Journal of Spectroscopy (Jan 2021)
Comparison of Machine Learning Classification Methods for Determining the Geographical Origin of Raw Milk Using Vibrational Spectroscopy
Abstract
One of the significant challenges in the food industry is the determination of the geographical origin, since products from different regions can lead to great variance in raw milk. Therefore, monitoring the origin of raw milk has become very relevant for producers and consumers worldwide. In this exploratory study, midinfrared spectroscopy combined with machine learning classification methods was investigated as a rapid and nondestructive method for the classification of milk according to its geographical origin. The curse of dimensionality makes some classification methods struggle to train efficient models. Thus, principal component analysis (PCA) has been applied to create a smaller set of features.
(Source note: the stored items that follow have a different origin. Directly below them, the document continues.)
-- pv_equiv track=rewrite | github.com/laurjones/motif-mark | motif-mark2.WORKS.py | motif_to_regex
-- ===== SOURCE A (Python) =====
-- def motif_to_regex(motif:str) -> str:
--     '''A funtion to return nucleotides correct nucletoides in motifs corresponding to the IUPAC dict.'''
--     # eg motif= "ycgy", motif_regex = "[CT]cg[CT]"
--     # Using IUPAC dict
--     iupac_dict = {
--         "Y": "[CT]",
--         "R": "[AG]",
--         "S": "[GC]",
--         "W": "[AT]",
--         "K": "[GT]",
--         "M": "[AC]",
--         "B": "[CGT]",
--         "D": "[AGT]",
--         "H": "[ACT]",
--         "V": "[ACG]",
--         "N": "[ATCG]",
--         "U": "[UT]",
--     }
--
--     # Replacing motifs with corresponding regex patterns
--
--     regex_motif = motif.upper()
--     for nucleotide, motif in iupac_dict.items():
--         regex_motif = regex_motif.replace(nucleotide, motif)
--
--     return regex_motif
-- ===== SOURCE B (Python) =====
-- def motif_to_regex(motif: str) -> str:
--     '''A funtion to return nucleotides correct nucletoides in motifs corresponding to the IUPAC dict.'''
--     def expand(c):
--         if c == "Y":
--             return "[CT]"
--         elif c == "R":
--             return "[AG]"
--         elif c == "S":
--             return "[GC]"
--         elif c == "W":
--             return "[AT]"
--         elif c == "K":
--             return "[GT]"
--         elif c == "M":
--             return "[AC]"
--         elif c == "B":
--             return "[CGT]"
--         elif c == "D":
--             return "[AGT]"
--         elif c == "H":
--             return "[ACT]"
--         elif c == "V":
--             return "[ACG]"
--         elif c == "N":
--             return "[ATCG]"
--         elif c == "U":
--             return "[UT]"
--         else:
--             return c
--     out = []
--     for c in motif.upper():
--         out.append(expand(c))
--     return "".join(out)
-- ===== Notes on version B (the rewrite author's own statement) =====
-- stated objective: simpler
-- what changed: Replaces the twelve sequential full-string .replace passes over the whole string with a single left-to-right loop that expands each character through a per-character if/elif chain (identity fallback) and joins the pieces.
import Mathlib
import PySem

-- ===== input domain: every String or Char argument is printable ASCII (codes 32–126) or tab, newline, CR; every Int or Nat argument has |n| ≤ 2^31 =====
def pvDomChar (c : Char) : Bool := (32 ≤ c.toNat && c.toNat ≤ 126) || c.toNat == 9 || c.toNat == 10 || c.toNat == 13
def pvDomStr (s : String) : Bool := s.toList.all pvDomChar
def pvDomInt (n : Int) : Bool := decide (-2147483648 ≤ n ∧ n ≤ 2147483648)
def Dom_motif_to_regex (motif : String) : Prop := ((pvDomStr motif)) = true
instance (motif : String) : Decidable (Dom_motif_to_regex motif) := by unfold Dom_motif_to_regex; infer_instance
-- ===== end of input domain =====

-- B replaces A's twelve sequential full-string replace passes with one loop that expands each
-- character through an if/elif chain (identity fallback) and joins — simpler, same result.


-- ===== PORT A =====
-- A's iupac_dict (a Python dict, iterated over its items in insertion order)
def iupacDictA : PySem.Dict String String := PySem.Dict.ofList
  [("Y", "[CT]"), ("R", "[AG]"), ("S", "[GC]"), ("W", "[AT]"), ("K", "[GT]"), ("M", "[AC]"),
   ("B", "[CGT]"), ("D", "[AGT]"), ("H", "[ACT]"), ("V", "[ACG]"), ("N", "[ATCG]"), ("U", "[UT]")]

def motif_to_regex (motif : String) : String :=
  iupacDictA.items.foldl (fun regex_motif p => PySem.Str.replace regex_motif p.1 p.2)
    (PySem.Str.upper motif)

-- ===== PORT B =====
-- B's inner helper expand(c): an if/elif chain with identity fallback
def pvExpand (c : Char) : String :=
  if c = 'Y' then "[CT]"
  else if c = 'R' then "[AG]"
  else if c = 'S' then "[GC]"
  else if c = 'W' then "[AT]"
  else if c = 'K' then "[GT]"
  else if c = 'M' then "[AC]"
  else if c = 'B' then "[CGT]"
  else if c = 'D' then "[AGT]"
  else if c = 'H' then "[ACT]"
  else if c = 'V' then "[ACG]"
  else if c = 'N' then "[ATCG]"
  else if c = 'U' then "[UT]"
  else String.ofList [c]

-- B's loop: out starts empty, each character appends expand(c); finally "".join(out)
def motif_to_regex_alt (motif : String) : String :=
  PySem.Str.join ""
    ((PySem.Str.upper motif).toList.foldl (fun out c => out ++ [pvExpand c]) [])

-- ===== PRECONDITION & SPEC =====
def Spec_motif_to_regex (motif : String) (out : String) : Prop := out = motif_to_regex_alt motif
instance (motif : String) (out : String) : Decidable (Spec_motif_to_regex motif out) := by unfold Spec_motif_to_regex; infer_instance

-- ===== CLAIM (what is proved, stated in full; the proofs are below) =====
def Claim_equal_motif_to_regex : Prop := ∀ (motif : String), Dom_motif_to_regex motif → Spec_motif_to_regex motif (motif_to_regex motif)

-- ===== LEMMAS AND PROOFS =====

-- Python str.replace with a single-character pattern is a per-character flatMap.
theorem go_single (k : Char) (new : List Char) :
    ∀ (l acc : List Char) (fuel : Nat), l.length ≤ fuel →
      PySem.Chars.replace.go [k] new fuel l acc
        = acc.reverse ++ l.flatMap (fun c => if c = k then new else [c]) := by
  intro l
  induction l with
  | nil =>
    intro acc fuel _
    cases fuel <;> simp [PySem.Chars.replace.go]
  | cons c t ih =>
    intro acc fuel hf
    cases fuel with
    | zero => simp at hf
    | succ f =>
      by_cases hc : c = k
      · subst hc
        simp only [PySem.Chars.replace.go, List.isPrefixOf, BEq.rfl, Bool.true_and, if_true]
        rw [show List.drop [c].length (c :: t) = t from rfl,
          ih _ f (by simpa using hf)]
        simp
      · have : ([k].isPrefixOf (c :: t)) = false := by
          simp [List.isPrefixOf]; exact fun h => absurd h.symm hc
        simp only [PySem.Chars.replace.go, this]
        rw [ih _ f (by simpa using hf)]
        simp [hc]

theorem replace_single (s : List Char) (k : Char) (new : List Char) :
    PySem.Chars.replace s [k] new = s.flatMap (fun c => if c = k then new else [c]) := by
  rw [PySem.Chars.replace, if_neg (by simp)]
  rw [go_single k new s [] s.length (le_refl _)]
  simp

-- joining with the empty separator is flatten
theorem join_nil_flatten (L : List (List Char)) :
    PySem.Chars.join [] L = L.flatten := by
  induction L with
  | nil => simp [PySem.Chars.join_nil]
  | cons a t ih =>
    cases t with
    | nil => simp [PySem.Chars.join_singleton]
    | cons b u => rw [PySem.Chars.join_cons_cons, ih]; simp

-- B's accumulator loop builds the map of expand over the characters
theorem foldl_append_map (l : List Char) :
    ∀ acc : List String,
      l.foldl (fun out c => out ++ [pvExpand c]) acc = acc ++ l.map pvExpand := by
  induction l with
  | nil => intro acc; simp
  | cons c t ih => intro acc; simp [ih]

-- the per-character value of A's twelve-stage replacement pipeline equals B's expand(c)
theorem point (c : Char) :
    List.flatMap (fun x => if x = 'U' then "[UT]".toList else [x])
      (List.flatMap (fun x => if x = 'N' then "[ATCG]".toList else [x])
        (List.flatMap (fun x => if x = 'V' then "[ACG]".toList else [x])
          (List.flatMap (fun x => if x = 'H' then "[ACT]".toList else [x])
            (List.flatMap (fun x => if x = 'D' then "[AGT]".toList else [x])
              (List.flatMap (fun x => if x = 'B' then "[CGT]".toList else [x])
                (List.flatMap (fun x => if x = 'M' then "[AC]".toList else [x])
                  (List.flatMap (fun x => if x = 'K' then "[GT]".toList else [x])
                    (List.flatMap (fun x => if x = 'W' then "[AT]".toList else [x])
                      (List.flatMap (fun x => if x = 'S' then "[GC]".toList else [x])
                        (List.flatMap (fun x => if x = 'R' then "[AG]".toList else [x])
                          (List.flatMap (fun x => if x = 'Y' then "[CT]".toList else [x])
                            [c])))))))))))
      = (pvExpand c).toList := by
  by_cases hY : c = 'Y'; · subst hY; decide
  by_cases hR : c = 'R'; · subst hR; decide
  by_cases hS : c = 'S'; · subst hS; decide
  by_cases hW : c = 'W'; · subst hW; decide
  by_cases hK : c = 'K'; · subst hK; decide
  by_cases hM : c = 'M'; · subst hM; decide
  by_cases hB : c = 'B'; · subst hB; decide
  by_cases hD : c = 'D'; · subst hD; decide
  by_cases hH : c = 'H'; · subst hH; decide
  by_cases hV : c = 'V'; · subst hV; decide
  by_cases hN : c = 'N'; · subst hN; decide
  by_cases hU : c = 'U'; · subst hU; decide
  simp [hY, hR, hS, hW, hK, hM, hB, hD, hH, hV, hN, hU, pvExpand]

-- A's full twelve-stage pipeline over any character list is B's single flatMap of expand
theorem pipeline (l : List Char) :
    List.flatMap (fun x => if x = 'U' then "[UT]".toList else [x])
      (List.flatMap (fun x => if x = 'N' then "[ATCG]".toList else [x])
        (List.flatMap (fun x => if x = 'V' then "[ACG]".toList else [x])
          (List.flatMap (fun x => if x = 'H' then "[ACT]".toList else [x])
            (List.flatMap (fun x => if x = 'D' then "[AGT]".toList else [x])
              (List.flatMap (fun x => if x = 'B' then "[CGT]".toList else [x])
                (List.flatMap (fun x => if x = 'M' then "[AC]".toList else [x])
                  (List.flatMap (fun x => if x = 'K' then "[GT]".toList else [x])
                    (List.flatMap (fun x => if x = 'W' then "[AT]".toList else [x])
                      (List.flatMap (fun x => if x = 'S' then "[GC]".toList else [x])
                        (List.flatMap (fun x => if x = 'R' then "[AG]".toList else [x])
                          (List.flatMap (fun x => if x = 'Y' then "[CT]".toList else [x])
                            l)))))))))))
      = l.flatMap (fun c => (pvExpand c).toList) := by
  induction l with
  | nil => simp
  | cons c t ih =>
    have hpoint := point c
    simp only [List.flatMap_cons, List.flatMap_nil, List.append_nil] at hpoint
    simp only [List.flatMap_cons, List.flatMap_append, ih, hpoint]

-- ===== VERDICT (by name: the statement is the Claim_ definition above) =====
theorem motif_to_regex_spec : Claim_equal_motif_to_regex := by
  intro motif _
  unfold Spec_motif_to_regex motif_to_regex motif_to_regex_alt
  have hitems : iupacDictA.items =
      [("Y", "[CT]"), ("R", "[AG]"), ("S", "[GC]"), ("W", "[AT]"), ("K", "[GT]"), ("M", "[AC]"),
       ("B", "[CGT]"), ("D", "[AGT]"), ("H", "[ACT]"), ("V", "[ACG]"), ("N", "[ATCG]"), ("U", "[UT]")] := by
    decide
  rw [hitems]
  simp only [List.foldl_cons, List.foldl_nil]
  rw [foldl_append_map, List.nil_append]
  rw [String.ext_iff]
  simp only [PySem.Str.toList_replace, PySem.Str.toList_join]
  have tY : "Y".toList = ['Y'] := by decide
  have tR : "R".toList = ['R'] := by decide
  have tS : "S".toList = ['S'] := by decide
  have tW : "W".toList = ['W'] := by decide
  have tK : "K".toList = ['K'] := by decide
  have tM : "M".toList = ['M'] := by decide
  have tB : "B".toList = ['B'] := by decide
  have tD : "D".toList = ['D'] := by decide
  have tH : "H".toList = ['H'] := by decide
  have tV : "V".toList = ['V'] := by decide
  have tN : "N".toList = ['N'] := by decide
  have tU : "U".toList = ['U'] := by decide
  simp only [tY, tR, tS, tW, tK, tM, tB, tD, tH, tV, tN, tU]
  simp only [replace_single]
  rw [pipeline]
  rw [show ("" : String).toList = [] from rfl, join_nil_flatten]
  rw [List.map_map]
  simp [List.flatMap_def, Function.comp_def]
The application of machine learning methods such as PLS-DA, PCA-LDA, SVM, and PCA-SVM demonstrates that the best results are obtained using PLS-DA, PCA-LDA, and PCA-SVM methods which show a correct classification rate (CCR) of 100% for PLS-DA and PCA-LDA and 94.95% for PCA-SVM, whereas the application of SVM without feature extraction gives a low CCR of 66.67%. These findings demonstrate that FT-MIR spectroscopy, combined with machine learning methods, is an efficient and suitable approach to classify the geographical origins of raw milk.